======== Data provided ========

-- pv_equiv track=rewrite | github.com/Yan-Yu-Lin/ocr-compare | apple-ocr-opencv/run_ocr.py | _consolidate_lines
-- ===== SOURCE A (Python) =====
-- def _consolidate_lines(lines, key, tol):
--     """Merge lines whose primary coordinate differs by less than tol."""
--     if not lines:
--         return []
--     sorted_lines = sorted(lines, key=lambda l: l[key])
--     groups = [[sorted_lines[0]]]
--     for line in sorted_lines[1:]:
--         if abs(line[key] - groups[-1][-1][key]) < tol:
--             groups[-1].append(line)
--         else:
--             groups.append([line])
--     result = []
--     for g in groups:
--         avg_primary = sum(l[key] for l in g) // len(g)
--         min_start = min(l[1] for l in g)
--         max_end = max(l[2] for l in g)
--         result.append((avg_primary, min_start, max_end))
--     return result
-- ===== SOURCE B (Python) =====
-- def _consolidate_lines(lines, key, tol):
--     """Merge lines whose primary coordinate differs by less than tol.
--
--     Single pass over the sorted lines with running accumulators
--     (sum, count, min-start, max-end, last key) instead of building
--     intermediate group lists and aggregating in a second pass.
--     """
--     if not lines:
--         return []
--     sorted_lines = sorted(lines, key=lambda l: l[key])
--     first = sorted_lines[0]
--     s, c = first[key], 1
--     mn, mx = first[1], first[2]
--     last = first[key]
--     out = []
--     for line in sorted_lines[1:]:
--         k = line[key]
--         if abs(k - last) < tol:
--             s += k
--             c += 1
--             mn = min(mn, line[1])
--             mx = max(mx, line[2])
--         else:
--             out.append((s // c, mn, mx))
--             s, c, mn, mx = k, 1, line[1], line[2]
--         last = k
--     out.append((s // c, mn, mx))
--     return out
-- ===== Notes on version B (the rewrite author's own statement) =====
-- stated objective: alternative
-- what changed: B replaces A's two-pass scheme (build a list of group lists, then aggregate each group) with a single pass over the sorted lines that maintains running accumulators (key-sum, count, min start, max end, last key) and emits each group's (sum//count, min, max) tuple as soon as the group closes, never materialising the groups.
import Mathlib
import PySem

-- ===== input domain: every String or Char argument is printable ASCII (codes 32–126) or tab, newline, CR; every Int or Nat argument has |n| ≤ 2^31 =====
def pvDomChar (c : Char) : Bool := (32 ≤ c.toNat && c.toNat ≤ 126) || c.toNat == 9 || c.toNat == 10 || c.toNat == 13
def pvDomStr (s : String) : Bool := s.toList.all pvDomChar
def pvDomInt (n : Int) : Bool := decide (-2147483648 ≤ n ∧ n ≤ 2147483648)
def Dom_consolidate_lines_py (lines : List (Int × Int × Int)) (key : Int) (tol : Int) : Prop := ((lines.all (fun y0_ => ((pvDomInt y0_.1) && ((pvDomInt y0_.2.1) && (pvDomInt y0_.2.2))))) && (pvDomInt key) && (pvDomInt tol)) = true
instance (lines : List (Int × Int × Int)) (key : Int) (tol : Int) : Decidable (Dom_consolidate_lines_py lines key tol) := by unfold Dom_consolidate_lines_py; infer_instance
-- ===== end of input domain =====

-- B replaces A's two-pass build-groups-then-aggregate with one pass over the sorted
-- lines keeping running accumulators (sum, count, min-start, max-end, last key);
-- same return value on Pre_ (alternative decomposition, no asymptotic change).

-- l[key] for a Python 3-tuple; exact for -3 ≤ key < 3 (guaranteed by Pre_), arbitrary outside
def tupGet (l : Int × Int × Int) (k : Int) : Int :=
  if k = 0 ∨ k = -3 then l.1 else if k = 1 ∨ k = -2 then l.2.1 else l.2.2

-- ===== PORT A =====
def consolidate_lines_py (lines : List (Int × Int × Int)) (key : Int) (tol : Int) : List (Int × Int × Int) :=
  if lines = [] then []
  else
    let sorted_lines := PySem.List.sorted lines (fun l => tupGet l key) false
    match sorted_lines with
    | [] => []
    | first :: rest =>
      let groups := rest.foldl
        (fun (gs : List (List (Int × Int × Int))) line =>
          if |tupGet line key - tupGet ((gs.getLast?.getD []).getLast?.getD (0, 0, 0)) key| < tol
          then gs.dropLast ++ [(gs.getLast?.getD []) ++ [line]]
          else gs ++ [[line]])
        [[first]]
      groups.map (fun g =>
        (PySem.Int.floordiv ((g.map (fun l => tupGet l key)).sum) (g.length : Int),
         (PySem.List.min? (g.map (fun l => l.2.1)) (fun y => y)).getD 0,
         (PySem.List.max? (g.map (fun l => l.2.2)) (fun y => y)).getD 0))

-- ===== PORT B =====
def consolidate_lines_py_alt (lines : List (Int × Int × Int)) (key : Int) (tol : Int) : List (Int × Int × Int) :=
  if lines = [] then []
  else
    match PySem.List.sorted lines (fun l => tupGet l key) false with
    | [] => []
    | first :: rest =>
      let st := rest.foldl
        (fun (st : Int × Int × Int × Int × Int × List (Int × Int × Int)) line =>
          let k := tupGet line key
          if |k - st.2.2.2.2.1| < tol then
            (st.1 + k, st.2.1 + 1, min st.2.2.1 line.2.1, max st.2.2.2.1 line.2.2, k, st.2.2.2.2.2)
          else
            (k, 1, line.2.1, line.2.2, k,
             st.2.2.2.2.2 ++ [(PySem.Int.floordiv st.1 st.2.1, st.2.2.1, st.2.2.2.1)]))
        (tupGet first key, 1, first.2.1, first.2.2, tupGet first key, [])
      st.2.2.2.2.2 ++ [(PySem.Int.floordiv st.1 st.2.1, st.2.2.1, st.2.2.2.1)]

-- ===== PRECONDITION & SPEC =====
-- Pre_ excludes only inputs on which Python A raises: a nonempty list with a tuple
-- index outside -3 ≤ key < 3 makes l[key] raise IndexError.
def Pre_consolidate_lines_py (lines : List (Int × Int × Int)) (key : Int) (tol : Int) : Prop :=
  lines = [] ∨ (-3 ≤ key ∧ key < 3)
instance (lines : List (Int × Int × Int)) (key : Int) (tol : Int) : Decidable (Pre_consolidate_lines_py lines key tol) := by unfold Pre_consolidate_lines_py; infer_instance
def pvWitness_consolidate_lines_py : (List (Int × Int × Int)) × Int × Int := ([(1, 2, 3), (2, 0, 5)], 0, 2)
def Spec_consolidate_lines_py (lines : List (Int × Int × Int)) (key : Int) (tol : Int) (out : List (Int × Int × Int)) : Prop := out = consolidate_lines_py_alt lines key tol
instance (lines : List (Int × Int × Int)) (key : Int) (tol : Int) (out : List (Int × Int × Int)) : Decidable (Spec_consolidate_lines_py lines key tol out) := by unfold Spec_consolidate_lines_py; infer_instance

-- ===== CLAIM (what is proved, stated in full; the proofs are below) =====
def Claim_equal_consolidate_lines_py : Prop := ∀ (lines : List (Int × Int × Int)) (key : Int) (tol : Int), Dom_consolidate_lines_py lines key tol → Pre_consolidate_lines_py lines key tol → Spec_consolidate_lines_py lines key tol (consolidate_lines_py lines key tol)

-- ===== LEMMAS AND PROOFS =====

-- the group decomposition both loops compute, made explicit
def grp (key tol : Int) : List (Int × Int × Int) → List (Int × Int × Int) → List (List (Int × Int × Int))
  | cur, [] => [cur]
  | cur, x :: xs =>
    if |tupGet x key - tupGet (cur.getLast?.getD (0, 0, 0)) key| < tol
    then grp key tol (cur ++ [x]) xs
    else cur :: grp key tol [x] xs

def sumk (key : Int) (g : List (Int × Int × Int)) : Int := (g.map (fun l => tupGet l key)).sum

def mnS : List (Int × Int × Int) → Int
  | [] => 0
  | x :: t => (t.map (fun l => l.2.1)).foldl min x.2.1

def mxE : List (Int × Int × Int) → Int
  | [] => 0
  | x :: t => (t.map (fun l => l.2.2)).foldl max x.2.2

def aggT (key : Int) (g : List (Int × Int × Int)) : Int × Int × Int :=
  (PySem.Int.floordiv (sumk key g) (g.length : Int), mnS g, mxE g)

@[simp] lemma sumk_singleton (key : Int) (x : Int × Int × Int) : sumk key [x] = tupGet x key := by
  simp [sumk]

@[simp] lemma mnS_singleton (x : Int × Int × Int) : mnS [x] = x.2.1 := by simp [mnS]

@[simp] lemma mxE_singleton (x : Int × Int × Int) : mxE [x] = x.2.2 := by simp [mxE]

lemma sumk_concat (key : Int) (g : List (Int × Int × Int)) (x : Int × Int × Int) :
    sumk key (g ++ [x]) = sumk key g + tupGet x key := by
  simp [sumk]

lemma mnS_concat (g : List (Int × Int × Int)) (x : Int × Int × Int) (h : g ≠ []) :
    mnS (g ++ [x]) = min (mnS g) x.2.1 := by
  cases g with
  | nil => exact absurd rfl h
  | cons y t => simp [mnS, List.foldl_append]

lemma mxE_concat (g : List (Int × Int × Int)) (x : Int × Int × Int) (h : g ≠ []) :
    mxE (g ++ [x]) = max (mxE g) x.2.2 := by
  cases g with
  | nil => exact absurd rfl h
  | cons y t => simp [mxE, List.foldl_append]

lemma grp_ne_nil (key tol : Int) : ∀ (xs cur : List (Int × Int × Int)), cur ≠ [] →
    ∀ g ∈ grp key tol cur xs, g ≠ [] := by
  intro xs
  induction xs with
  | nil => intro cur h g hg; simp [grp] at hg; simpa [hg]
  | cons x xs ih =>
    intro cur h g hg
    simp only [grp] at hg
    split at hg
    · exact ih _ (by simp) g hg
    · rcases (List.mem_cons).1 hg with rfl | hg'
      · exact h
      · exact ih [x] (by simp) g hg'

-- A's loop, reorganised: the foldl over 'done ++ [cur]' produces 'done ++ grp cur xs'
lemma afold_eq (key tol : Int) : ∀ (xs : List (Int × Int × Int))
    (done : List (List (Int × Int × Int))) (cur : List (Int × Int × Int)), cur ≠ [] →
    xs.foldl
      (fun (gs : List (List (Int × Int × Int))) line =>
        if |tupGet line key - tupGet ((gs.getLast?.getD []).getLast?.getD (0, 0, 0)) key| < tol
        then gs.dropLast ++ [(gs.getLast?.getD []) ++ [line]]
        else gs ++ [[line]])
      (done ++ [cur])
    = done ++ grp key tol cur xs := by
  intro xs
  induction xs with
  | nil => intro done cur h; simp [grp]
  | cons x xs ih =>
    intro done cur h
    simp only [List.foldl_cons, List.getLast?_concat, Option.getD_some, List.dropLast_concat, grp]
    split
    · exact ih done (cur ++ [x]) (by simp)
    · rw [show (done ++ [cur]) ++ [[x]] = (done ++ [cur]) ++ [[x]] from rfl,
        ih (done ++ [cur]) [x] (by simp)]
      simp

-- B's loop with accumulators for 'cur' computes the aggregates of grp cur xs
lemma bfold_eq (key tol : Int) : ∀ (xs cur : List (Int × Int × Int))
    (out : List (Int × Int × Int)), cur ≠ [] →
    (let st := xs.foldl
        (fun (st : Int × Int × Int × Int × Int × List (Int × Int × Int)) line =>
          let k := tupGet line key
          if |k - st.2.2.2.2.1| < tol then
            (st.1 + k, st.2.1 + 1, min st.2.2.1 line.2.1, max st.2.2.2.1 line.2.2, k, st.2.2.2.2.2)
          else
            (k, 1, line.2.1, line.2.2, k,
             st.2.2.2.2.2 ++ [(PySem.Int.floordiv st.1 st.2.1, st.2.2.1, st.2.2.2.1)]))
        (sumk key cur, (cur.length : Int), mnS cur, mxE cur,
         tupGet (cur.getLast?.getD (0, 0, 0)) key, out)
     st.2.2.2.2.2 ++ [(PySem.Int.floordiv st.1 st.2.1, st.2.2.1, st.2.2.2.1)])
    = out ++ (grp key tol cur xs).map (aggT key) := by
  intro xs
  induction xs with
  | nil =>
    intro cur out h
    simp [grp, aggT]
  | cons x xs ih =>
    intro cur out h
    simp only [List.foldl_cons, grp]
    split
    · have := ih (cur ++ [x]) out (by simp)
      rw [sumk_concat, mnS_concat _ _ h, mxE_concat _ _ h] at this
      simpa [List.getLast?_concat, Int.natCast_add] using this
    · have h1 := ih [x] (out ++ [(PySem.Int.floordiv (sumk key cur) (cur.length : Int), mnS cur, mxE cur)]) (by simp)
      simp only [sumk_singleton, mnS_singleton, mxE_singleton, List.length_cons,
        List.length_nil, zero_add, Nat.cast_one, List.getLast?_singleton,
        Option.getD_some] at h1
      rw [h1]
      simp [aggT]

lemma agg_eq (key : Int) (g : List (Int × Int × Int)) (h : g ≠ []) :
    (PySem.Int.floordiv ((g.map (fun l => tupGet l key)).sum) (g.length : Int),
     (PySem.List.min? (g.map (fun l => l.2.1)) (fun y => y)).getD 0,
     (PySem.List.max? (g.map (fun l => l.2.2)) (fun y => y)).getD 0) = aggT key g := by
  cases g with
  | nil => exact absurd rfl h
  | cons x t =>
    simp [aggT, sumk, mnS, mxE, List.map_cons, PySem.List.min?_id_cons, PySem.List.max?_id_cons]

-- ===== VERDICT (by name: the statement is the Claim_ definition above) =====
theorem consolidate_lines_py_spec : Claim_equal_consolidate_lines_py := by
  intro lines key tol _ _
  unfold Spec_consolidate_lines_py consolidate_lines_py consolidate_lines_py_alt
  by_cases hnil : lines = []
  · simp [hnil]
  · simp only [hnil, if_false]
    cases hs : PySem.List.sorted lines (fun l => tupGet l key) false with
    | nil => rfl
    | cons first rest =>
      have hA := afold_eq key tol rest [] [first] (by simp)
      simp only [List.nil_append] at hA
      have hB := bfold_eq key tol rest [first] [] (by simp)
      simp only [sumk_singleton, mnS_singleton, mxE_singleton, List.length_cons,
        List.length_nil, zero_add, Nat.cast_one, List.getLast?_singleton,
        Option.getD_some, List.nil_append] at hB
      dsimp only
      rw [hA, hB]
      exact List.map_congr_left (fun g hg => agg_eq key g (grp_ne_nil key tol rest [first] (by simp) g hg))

========

*To do:*
Please state how many lines in the listing hold the string "domain", giving the number alone.

*Output below:*
2